Between 2001 and 2005, while AIPCS was under Ben Chavis, the API increased by over 200% to 880, making it, in 2005, the middle school in Oakland with the highest API. The next highest Oakland middle school was almost 80 points lower than AIPCS.

In 2008, every AIM system eighth grader scored either a "proficient" or a higher rating in the State of California algebra examination. In California, half of the eighth graders overall took algebra. Of all of the state's eighth-grade students who took algebra, fewer than half scored "proficient" or higher.

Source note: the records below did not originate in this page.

-- pv_equiv track=rewrite | github.com/mohammadfaiizan/ProjectI | DSA/Problem/Queue_Stack/03_Monotonic_Stack/1504_Count_Submatrices_With_All_Ones.py | _count_subarrays_with_min_height
-- ===== SOURCE A (Python) =====
-- from typing import List
--
-- def _count_subarrays_with_min_height(heights: List[int], min_height: int) -> int:
--     """Count subarrays where all elements >= min_height"""
--     count = 0
--     length = 0
--
--     for height in heights:
--         if height >= min_height:
--             length += 1
--             count += length
--         else:
--             length = 0
--
--     return count
-- ===== SOURCE B (Python) =====
-- def _count_subarrays_with_min_height(heights, min_height):
--     """Count subarrays where all elements >= min_height.
--
--     Staged computation: collect the positions of the failing elements, frame them
--     with sentinels -1 and len(heights), and sum, for each pair of consecutive
--     boundaries a < b, the (b-a-1)*(b-a)//2 subarrays lying strictly between them.
--     """
--     n = len(heights)
--     boundaries = [-1] + [i for i, h in enumerate(heights) if h < min_height] + [n]
--     return sum((b - a - 1) * (b - a) // 2 for a, b in zip(boundaries, boundaries[1:]))
-- ===== Notes on version B (the rewrite author's own statement) =====
-- stated objective: alternative
-- what changed: Replaces A's stateful single pass (running length/count accumulators) by a staged, stateless computation: first materialise the list of failing positions framed by sentinels -1 and n, then sum (b-a-1)*(b-a)//2 over consecutive boundary pairs via zip.
import Mathlib
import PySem

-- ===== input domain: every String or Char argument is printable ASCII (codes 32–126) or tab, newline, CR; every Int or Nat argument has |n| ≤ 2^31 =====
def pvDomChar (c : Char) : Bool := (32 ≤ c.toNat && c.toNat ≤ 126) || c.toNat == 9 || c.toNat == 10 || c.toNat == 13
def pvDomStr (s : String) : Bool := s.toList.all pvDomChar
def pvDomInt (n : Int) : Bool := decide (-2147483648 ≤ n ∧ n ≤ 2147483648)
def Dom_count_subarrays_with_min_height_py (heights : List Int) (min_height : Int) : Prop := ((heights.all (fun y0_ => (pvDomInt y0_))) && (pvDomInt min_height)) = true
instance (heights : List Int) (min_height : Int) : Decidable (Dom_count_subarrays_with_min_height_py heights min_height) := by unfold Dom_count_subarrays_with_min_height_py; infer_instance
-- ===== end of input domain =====

-- B replaces A's stateful single pass by a staged, stateless computation (failing positions framed by sentinels, then a zip over consecutive boundary pairs); alternative decomposition, same O(n) cost.


-- ===== PORT A =====
-- A's for-loop over heights with state (count, length), transliterated as structural recursion.
def csA_go (m : Int) : List Int → Int → Int → Int
  | [], count, _ => count
  | h :: rest, count, length =>
    if h ≥ m then csA_go m rest (count + (length + 1)) (length + 1)
    else csA_go m rest count 0

def count_subarrays_with_min_height_py (heights : List Int) (min_height : Int) : Int :=
  csA_go min_height heights 0 0

-- ===== PORT B =====
-- B: boundaries = [-1] ++ [i for i,h in enumerate(heights) if h < min_height] ++ [n];
-- result = sum((b-a-1)*(b-a)//2 for a,b in zip(boundaries, boundaries[1:])).
def count_subarrays_with_min_height_py_alt (heights : List Int) (min_height : Int) : Int :=
  let n : Int := heights.length
  let boundaries : List Int :=
    -1 :: ((PySem.List.enumerate heights).filterMap
            (fun p => if p.2 < min_height then some p.1 else none)) ++ [n]
  ((boundaries.zip boundaries.tail).map
      (fun p => PySem.Int.floordiv ((p.2 - p.1 - 1) * (p.2 - p.1)) 2)).sum

-- ===== PRECONDITION & SPEC =====
def Spec_count_subarrays_with_min_height_py (heights : List Int) (min_height : Int) (out : Int) : Prop := out = count_subarrays_with_min_height_py_alt heights min_height
instance (heights : List Int) (min_height : Int) (out : Int) : Decidable (Spec_count_subarrays_with_min_height_py heights min_height out) := by unfold Spec_count_subarrays_with_min_height_py; infer_instance

-- ===== CLAIM (what is proved, stated in full; the proofs are below) =====
def Claim_equal_count_subarrays_with_min_height_py : Prop := ∀ (heights : List Int) (min_height : Int), Dom_count_subarrays_with_min_height_py heights min_height → Spec_count_subarrays_with_min_height_py heights min_height (count_subarrays_with_min_height_py heights min_height)

-- ===== LEMMAS AND PROOFS =====

-- triangular number via Python floor division
def tri (l : Int) : Int := PySem.Int.floordiv (l * (l + 1)) 2

theorem tri_mul_two (l : Int) : tri l * 2 = l * (l + 1) := by
  obtain ⟨k, hk⟩ := Int.even_mul_succ_self l
  have : l * (l + 1) = 2 * k := by omega
  simp [tri, this, PySem.Int.floordiv, Int.mul_fdiv_cancel_left _ (by norm_num : (2:Int) ≠ 0)]
  omega

theorem tri_succ (l : Int) : tri (l + 1) = tri l + (l + 1) := by
  have h1 := tri_mul_two l
  have h2 := tri_mul_two (l + 1)
  nlinarith [h1, h2]

-- proof-side reference: run-length accumulator form
def csRef (m : Int) : List Int → Int → Int → Int
  | [], total, run => total + tri run
  | h :: rest, total, run =>
    if h ≥ m then csRef m rest total (run + 1)
    else csRef m rest (total + tri run) 0

theorem csRef_add (m : Int) (xs : List Int) (t d r : Int) :
    csRef m xs (t + d) r = csRef m xs t r + d := by
  induction xs generalizing t r with
  | nil => simp [csRef]; ring
  | cons h rest ih =>
    simp only [csRef]
    split_ifs with hh
    · exact ih t (r + 1)
    · rw [show t + d + tri r = (t + tri r) + d by ring]
      exact ih _ 0

theorem csA_eq_csRef (m : Int) (xs : List Int) (c l : Int) :
    csA_go m xs c l = c + csRef m xs 0 l - tri l := by
  induction xs generalizing c l with
  | nil => simp [csA_go, csRef]
  | cons h rest ih =>
    simp only [csA_go, csRef]
    split_ifs with hh
    · rw [ih, tri_succ]; ring
    · rw [ih]
      have hadd := csRef_add m rest 0 (tri l) 0
      have hz : tri 0 = 0 := by decide
      omega

-- proof-side: positions (from offset `off`) of elements < m
def badIdx (m : Int) : List Int → Int → List Int
  | [], _ => []
  | h :: rest, off => if h < m then off :: badIdx m rest (off + 1) else badIdx m rest (off + 1)

theorem filterMap_enumerate_eq_badIdx (m : Int) (xs : List Int) (s : Int) :
    (PySem.List.enumerate xs s).filterMap
        (fun p => if p.2 < m then some p.1 else none) = badIdx m xs s := by
  induction xs generalizing s with
  | nil => simp [PySem.List.enumerate_nil, badIdx]
  | cons h rest ih =>
    simp only [PySem.List.enumerate_cons, List.filterMap_cons, badIdx]
    split_ifs with hh <;> simp [ih]

-- sum over consecutive pairs of a boundary list
def sumGaps : List Int → Int
  | a :: b :: rest => tri (b - a - 1) + sumGaps (b :: rest)
  | _ => 0

theorem zip_tail_sum_eq_sumGaps (l : List Int) :
    ((l.zip l.tail).map
        (fun p => PySem.Int.floordiv ((p.2 - p.1 - 1) * (p.2 - p.1)) 2)).sum = sumGaps l := by
  induction l with
  | nil => simp [sumGaps]
  | cons a t ih =>
    cases t with
    | nil => simp [sumGaps]
    | cons b rest =>
      simp only [List.tail_cons, List.zip_cons_cons, List.map_cons, List.sum_cons, sumGaps]
      have : ((List.zip (b :: rest) (b :: rest).tail).map
          (fun p => PySem.Int.floordiv ((p.2 - p.1 - 1) * (p.2 - p.1)) 2)).sum
            = sumGaps (b :: rest) := ih
      simp only [List.tail_cons] at this
      rw [this]
      simp [tri]

theorem sumGaps_eq_csRef (m : Int) (xs : List Int) (a off : Int) :
    sumGaps (a :: badIdx m xs off ++ [off + xs.length]) = csRef m xs 0 (off - a - 1) := by
  induction xs generalizing a off with
  | nil => simp [badIdx, sumGaps, csRef]
  | cons h rest ih =>
    by_cases hh : h ≥ m
    · have hb : badIdx m (h :: rest) off = badIdx m rest (off + 1) := by
        simp [badIdx]; omega
      rw [hb]
      have := ih a (off + 1)
      simp only [List.length_cons]
      push_cast
      rw [show off + ((rest.length : Int) + 1) = (off + 1) + rest.length by ring]
      rw [this]
      simp only [csRef, if_pos hh]
      congr 1
      ring
    · have hb : badIdx m (h :: rest) off = off :: badIdx m rest (off + 1) := by
        simp [badIdx]; omega
      rw [hb]
      have lhs : sumGaps (a :: (off :: badIdx m rest (off + 1)) ++ [off + (h :: rest).length])
          = tri (off - a - 1) + sumGaps (off :: badIdx m rest (off + 1) ++ [off + (h :: rest).length]) := by
        simp [sumGaps]
      rw [lhs]
      have := ih off (off + 1)
      simp only [List.length_cons]
      push_cast
      rw [show off + ((rest.length : Int) + 1) = (off + 1) + rest.length by ring]
      rw [show (off + 1) - off - 1 = (0:Int) by ring] at this
      rw [this]
      simp only [csRef, if_neg hh]
      have hz : tri 0 = 0 := by decide
      have := csRef_add m rest 0 (tri (off - a - 1)) 0
      omega

-- ===== VERDICT (by name: the statement is the Claim_ definition above) =====
theorem count_subarrays_with_min_height_py_spec : Claim_equal_count_subarrays_with_min_height_py := by
  intro heights min_height _
  unfold Spec_count_subarrays_with_min_height_py
  unfold count_subarrays_with_min_height_py count_subarrays_with_min_height_py_alt
  simp only []
  rw [filterMap_enumerate_eq_badIdx, zip_tail_sum_eq_sumGaps]
  have h := sumGaps_eq_csRef min_height heights (-1) 0
  rw [show (0:Int) - (-1) - 1 = 0 by ring] at h
  rw [show (0:Int) + (heights.length : Int) = (heights.length : Int) by ring] at h
  rw [h, csA_eq_csRef]
  have hz : tri 0 = 0 := by decide
  omega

Kevin Drum of Mother Jones argued that while the AIMS schools get high test scores, the teaching style may not get the same results in every type of school. Drum cited the small sizes of AIMS schools and that the system "plainly attracts only parents and children who are academically motivated in the first place" and "requires middle school teachers to teach every subject and keeps them on a grueling pace, which means lots of turnover." Drum further argued that "the odds that the AIPC formula is scalable to an entire school district is nil."

===Student progress===
Ron Smith, the principal of Laurel Elementary School, disclosed the middle school test scores of the 51 students from Laurel who entered the AIM system in 2004, showing their progress in English and mathematics between the 6th and 8th grades. Landsberg said, "It's impossible to tell whether the students were academically strong at the start of sixth grade or were brought up to grade level by the rigors of a year at American Indian." Of the students from Laurel who had completed the 6th grade at the AIM system, 39 finished all three years at the AIM system.

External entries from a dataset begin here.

-- pv_equiv track=rewrite | github.com/she-bear/Practice-Python | task_4_6_b.py | cycle_generator
-- ===== SOURCE A (Python) =====
-- from itertools import cycle
--
-- def cycle_generator(input_list, end_value):
--     count = 1
--     for element in cycle(input_list):
--         if count > end_value:
--             break
--         else:
--             yield element
--         count += 1
-- ===== SOURCE B (Python) =====
-- def cycle_generator(input_list, end_value):
--     n = len(input_list)
--     k = max(int(end_value), 0) if n else 0
--     q, r = divmod(k, n) if n else (0, 0)
--     yield from input_list * q
--     yield from input_list[:r]
-- ===== Notes on version B (the rewrite author's own statement) =====
-- stated objective: alternative
-- what changed: Replaces the element-by-element loop over an infinite cycle iterator with a break by closed-form arithmetic: divmod splits the yield count into q whole passes and a remainder, emitted in bulk as list replication (input_list * q) followed by a slice input_list[:r].
import Mathlib
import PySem

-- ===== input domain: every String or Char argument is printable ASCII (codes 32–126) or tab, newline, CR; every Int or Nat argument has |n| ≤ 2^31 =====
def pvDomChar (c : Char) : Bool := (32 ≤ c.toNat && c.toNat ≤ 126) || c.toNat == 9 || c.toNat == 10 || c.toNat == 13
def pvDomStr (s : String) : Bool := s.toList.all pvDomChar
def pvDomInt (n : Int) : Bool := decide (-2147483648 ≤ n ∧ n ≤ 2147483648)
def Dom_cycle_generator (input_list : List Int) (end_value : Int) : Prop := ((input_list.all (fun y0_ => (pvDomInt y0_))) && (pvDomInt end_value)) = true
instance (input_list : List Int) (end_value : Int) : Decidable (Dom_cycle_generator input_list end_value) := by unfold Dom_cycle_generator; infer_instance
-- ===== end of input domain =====

-- B replaces A's element-by-element loop over an infinite cycle iterator by divmod arithmetic:
-- q whole passes emitted as list replication plus a slice of the remainder (alternative; same cost).

-- ===== PORT A =====
-- the for-loop over cycle(input_list): `rest` is the iterator's remaining tail of the current
-- pass (refilled from `input_list` when exhausted); `fuel` counts the remaining yields, i.e.
-- end_value - count + 1 clamped at 0 (the loop breaks as soon as count > end_value).
def cycleA (l : List Int) (rest : List Int) (fuel : Nat) : List Int :=
  match fuel, rest with
  | 0, _ => []
  | _ + 1, [] => []          -- cycle([]) yields nothing: the for-loop body never runs
  | f + 1, x :: rs => x :: cycleA l (if rs.isEmpty then l else rs) f

def cycle_generator (input_list : List Int) (end_value : Int) : List Int :=
  cycleA input_list input_list end_value.toNat

-- ===== PORT B =====
def cycle_generator_alt (input_list : List Int) (end_value : Int) : List Int :=
  let n : Int := input_list.length
  let k : Int := if n ≠ 0 then max end_value 0 else 0
  let qr : Int × Int :=
    if n ≠ 0 then (PySem.Int.floordiv k n, PySem.Int.mod k n) else (0, 0)
  PySem.List.pyRepeat input_list qr.1 ++ PySem.List.slice input_list none (some qr.2)

-- ===== PRECONDITION & SPEC =====
def Spec_cycle_generator (input_list : List Int) (end_value : Int) (out : List Int) : Prop := out = cycle_generator_alt input_list end_value
instance (input_list : List Int) (end_value : Int) (out : List Int) : Decidable (Spec_cycle_generator input_list end_value out) := by unfold Spec_cycle_generator; infer_instance

-- ===== CLAIM (what is proved, stated in full; the proofs are below) =====
def Claim_equal_cycle_generator : Prop := ∀ (input_list : List Int) (end_value : Int), Dom_cycle_generator input_list end_value → Spec_cycle_generator input_list end_value (cycle_generator input_list end_value)

-- ===== LEMMAS AND PROOFS =====

-- when the fuel does not outlast the current pass, A's loop is a plain take
theorem cycleA_take (l : List Int) :
    ∀ (rest : List Int) (f : Nat), f ≤ rest.length → cycleA l rest f = rest.take f := by
  intro rest
  induction rest with
  | nil => intro f _; cases f <;> simp [cycleA]
  | cons x rs ih =>
    intro f hf
    cases f with
    | zero => simp [cycleA]
    | succ m =>
      simp only [List.length_cons] at hf
      have hm : m ≤ rs.length := by omega
      by_cases h : rs = []
      · subst h
        have hm0 : m = 0 := by simpa using hm
        subst hm0; simp [cycleA]
      · simp [cycleA, List.isEmpty_iff, h, ih m hm]

-- one whole pass of the iterator: consume `rest`, refill, continue from the full list
theorem cycleA_pass (l : List Int) :
    ∀ (rest : List Int), rest ≠ [] → ∀ m, cycleA l rest (rest.length + m) = rest ++ cycleA l l m := by
  intro rest
  induction rest with
  | nil => intro h; exact absurd rfl h
  | cons x rs ih =>
    intro _ m
    by_cases h : rs = []
    · subst h
      have h1 : ([x] : List Int).length + m = m + 1 := by simp [Nat.add_comm]
      rw [h1]; simp [cycleA]
    · have : (x :: rs).length + m = (rs.length + m) + 1 := by simp; omega
      rw [this]
      simp [cycleA, List.isEmpty_iff, h, ih h m]

-- q whole passes plus a remainder r ≤ len: replication plus a take
theorem cycleA_split (l : List Int) (hl : l ≠ []) :
    ∀ (q r : Nat), r ≤ l.length →
      cycleA l l (q * l.length + r) = (List.replicate q l).flatten ++ l.take r := by
  intro q
  induction q with
  | zero => intro r hr; simpa using cycleA_take l l r hr
  | succ p ih =>
    intro r hr
    have : (p + 1) * l.length + r = l.length + (p * l.length + r) := by ring
    rw [this, cycleA_pass l l hl, ih r hr]
    simp [List.replicate_succ]

theorem cycle_generator_spec : Claim_equal_cycle_generator := by
  intro l e _
  unfold Spec_cycle_generator cycle_generator cycle_generator_alt
  by_cases hl : l = []
  · subst hl
    have : ∀ n, cycleA [] [] n = [] := by intro n; cases n <;> simp [cycleA]
    simp [this, PySem.List.pyRepeat, PySem.List.slice_to [] (le_refl (0 : Int))]
  · have hn : (l.length : Int) ≠ 0 := by
      simpa using (List.length_pos_iff.mpr hl).ne'
    simp only [hn, ne_eq, not_false_eq_true, if_true]
    have hnpos : (0 : Int) < (l.length : Int) := by
      exact_mod_cast List.length_pos_iff.mpr hl
    set k : Int := max e 0 with hk
    set q : Int := PySem.Int.floordiv k (l.length : Int) with hq
    set r : Int := PySem.Int.mod k (l.length : Int) with hr
    have hid : q * (l.length : Int) + r = k := PySem.Int.floordiv_mul_add_mod k _
    have hr0 : 0 ≤ r := PySem.Int.mod_nonneg k hnpos
    have hrlt : r < (l.length : Int) := PySem.Int.mod_lt k hnpos
    have hq0 : 0 ≤ q := by
      rw [hq]
      exact (PySem.Int.le_floordiv_iff_mul_le hnpos).mpr (by simp [hk])
    have hk0 : 0 ≤ k := le_max_right _ _
    have hke : e ≤ k := le_max_left _ _
    have hkc : k = e ∨ k = 0 := by
      rcases max_choice e 0 with h | h
      · exact Or.inl (hk.trans h)
      · exact Or.inr (hk.trans h)
    have hcast : ((q.toNat * l.length : Nat) : Int) = q * (l.length : Int) := by
      push_cast [Int.toNat_of_nonneg hq0]; ring
    have hkval : e.toNat = q.toNat * l.length + r.toNat := by
      rcases hkc with h | h <;> omega
    rw [hkval, cycleA_split l hl q.toNat r.toNat (by omega)]
    rw [PySem.List.pyRepeat, PySem.List.slice_to l hr0]

-- ===== VERDICT =====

Of the 51 students, six scored lower than proficient in both English and mathematics at the end of their 6th-grade year. According to Landsberg, three of these students left the AIM system and the remaining three "showed some progress" by the end of their final year. Landsberg said that he could not determine why the three students left the school. In 2009, the AIPC insisted that it had never expelled any student for any reason and that some students voluntarily left because they moved or because their families decided that the school was not well suited to them. Around 2005, the school overall loses 10 students per year. Chavis said that most students moved out. Some parents quoted in the San Francisco Chronicle said they removed their children because they were dissatisfied with the authoritarian environment. Chavis said that he encouraged some students to leave.

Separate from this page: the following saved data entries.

-- SIMULATION: running B's loop on the stack segment that A's direction scan over `dirs`
-- would generate (from node (x,y), path p) equals: run A's scan; if it found a result return
-- it, otherwise continue the loop on `rest` with the visited set the scan produced.
theorem pvGoSim (maze : List (List Int)) (end_ : List Int) :
    ∀ (fuel : Nat) (dirs : List (Int × Int)) (v : List (List Int)) (x y : Int)
      (p : List (List Int)) (rest : List (List Int × List (List Int))),
      [x, y] ∈ v →
      pvFreeI (maze.length : Int) ((maze.headD []).length : Int) v ≤ fuel →
      dfsLoop maze (maze.length : Int) ((maze.headD []).length : Int) end_
          ((dirs.map (fun d => ([x + d.1, y + d.2], p ++ [[x, y]]))) ++ rest) v =
        (let r := dfsGoF fuel maze x y end_ dirs v p
         if r.1.isSome then r.1
         else dfsLoop maze (maze.length : Int) ((maze.headD []).length : Int) end_ rest r.2) := by
  intro fuel
  induction fuel with
  | zero =>
    intro dirs
    induction dirs with
    | nil =>
      intro v x y p rest hv hb
      simp [dfsGoF]
    | cons d ds ihd =>
      intro v x y p rest hv hb
      obtain ⟨dx, dy⟩ := d
      simp only [List.map_cons, List.cons_append]
      rw [dfsLoop, dfsGoF]
      simp only [List.headD_cons, List.drop_one, List.tail_cons]
      by_cases hbnd : (0 ≤ x + dx ∧ x + dx < (maze.length : Int) ∧ 0 ≤ y + dy ∧ y + dy < ((maze.headD []).length : Int))
      · by_cases hget : (PySem.List.pyGet? ((PySem.List.pyGet? maze (x + dx)).getD []) (y + dy)).getD 1 = 0
        · by_cases hmem : ([x + dx, y + dy] : List Int) ∈ v
          · rw [if_neg (not_not_intro hbnd), dif_pos (Or.inr hmem),
              dif_neg (fun hcon => hcon.2.2.2.2.2 hmem)]
            exact ihd v x y p rest hv hb
          · -- impossible at fuel 0: an unvisited in-bounds free cell forces pvFreeI v ≥ 1
            exfalso
            have := pvFreeI_add_lt (pvMem_cellsI hbnd.1 hbnd.2.1 hbnd.2.2.1 hbnd.2.2.2) hmem
            omega
        · rw [if_neg (not_not_intro hbnd), dif_pos (Or.inl hget),
            dif_neg (fun hcon => hget hcon.2.2.2.2.1)]
          exact ihd v x y p rest hv hb
      · rw [if_pos hbnd, dif_neg (fun hcon => hbnd ⟨hcon.1, hcon.2.1, hcon.2.2.1, hcon.2.2.2.1⟩)]
        exact ihd v x y p rest hv hb
  | succ m ihm =>
    intro dirs
    induction dirs with
    | nil =>
      intro v x y p rest hv hb
      simp [dfsGoF]
    | cons d ds ihd =>
      intro v x y p rest hv hb
      obtain ⟨dx, dy⟩ := d
      simp only [List.map_cons, List.cons_append]
      rw [dfsLoop, dfsGoF]
      simp only [List.headD_cons, List.drop_one, List.tail_cons]
      by_cases hbnd : (0 ≤ x + dx ∧ x + dx < (maze.length : Int) ∧ 0 ≤ y + dy ∧ y + dy < ((maze.headD []).length : Int))
      · by_cases hget : (PySem.List.pyGet? ((PySem.List.pyGet? maze (x + dx)).getD []) (y + dy)).getD 1 = 0
        · by_cases hmem : ([x + dx, y + dy] : List Int) ∈ v
          · rw [if_neg (not_not_intro hbnd), dif_pos (Or.inr hmem),
              dif_neg (fun hcon => hcon.2.2.2.2.2 hmem)]
            exact ihd v x y p rest hv hb
          · -- the valid unvisited neighbour: the loop pops it exactly when A recurses into it
            rw [if_neg (not_not_intro hbnd),
              dif_neg (fun hcon => hcon.elim (fun hg => hg hget) hmem),
              dif_pos ⟨hbnd.1, hbnd.2.1, hbnd.2.2.1, hbnd.2.2.2, hget, hmem⟩,
              dif_neg (Nat.succ_ne_zero m)]
            simp only [Nat.add_sub_cancel]
            rw [dfsRecF]
            by_cases hend : ([x + dx, y + dy] : List Int) = end_
            · rw [if_pos hend, if_pos hend]
              simp
            · rw [if_neg hend, if_neg hend, pvStack_eq]
              have hcell := pvMem_cellsI hbnd.1 hbnd.2.1 hbnd.2.2.1 hbnd.2.2.2
              have hlt := pvFreeI_add_lt hcell hmem
              rw [ihm pvDirsA (PySem.Set.add v [x + dx, y + dy]) (x + dx) (y + dy)
                (p ++ [[x, y]]) ((List.map (fun d => ([x + d.1, y + d.2], p ++ [[x, y]])) ds) ++ rest)
                ((PySem.Set.mem_add _ _ _).2 (Or.inr rfl)) (by omega)]
              have hsub : ∀ c, c ∈ v →
                  c ∈ (dfsGoF m maze (x + dx) (y + dy) end_ pvDirsA
                    (PySem.Set.add v [x + dx, y + dy]) (p ++ [[x, y]])).2 := by
                intro c hc
                exact (pvSubset maze end_ m).2 _ _ _ _ _ c ((PySem.Set.mem_add _ _ _).2 (Or.inl hc))
              cases hS : (dfsGoF m maze (x + dx) (y + dy) end_ pvDirsA
                  (PySem.Set.add v [x + dx, y + dy]) (p ++ [[x, y]])).1 with
              | some val => simp [hS]
              | none =>
                simp only [hS, Option.isSome_none, Bool.false_eq_true, if_false]
                have hmono := pvFreeI_mono (rows := (maze.length : Int))
                  (cols := ((maze.headD []).length : Int)) hsub
                exact ihd _ x y p rest (hsub [x, y] hv) (le_trans hmono hb)
        · rw [if_neg (not_not_intro hbnd), dif_pos (Or.inl hget),
            dif_neg (fun hcon => hget hcon.2.2.2.2.1)]
          exact ihd v x y p rest hv hb
      · rw [if_pos hbnd, dif_neg (fun hcon => hbnd ⟨hcon.1, hcon.2.1, hcon.2.2.1, hcon.2.2.2.1⟩)]
        exact ihd v x y p rest hv hb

Patricia Gimbel, the dean of admissions for Deerfield Academy, a private university preparatory school in Massachusetts, said in 2005 that AIPCS had "taken kids who are not the brightest and propelled them to the top of state standards." Betty Olson-Jones, the president of the Oakland Education Association, the teachers' union of the Oakland schools, said that the AIM system "had a reputation among the local public schools as being very interested in kind of recruiting kids who are going to do well, and getting rid of kids who won't." Ben Chavis and Janet Roberts, a school principal in the AIM system, said that this was not true.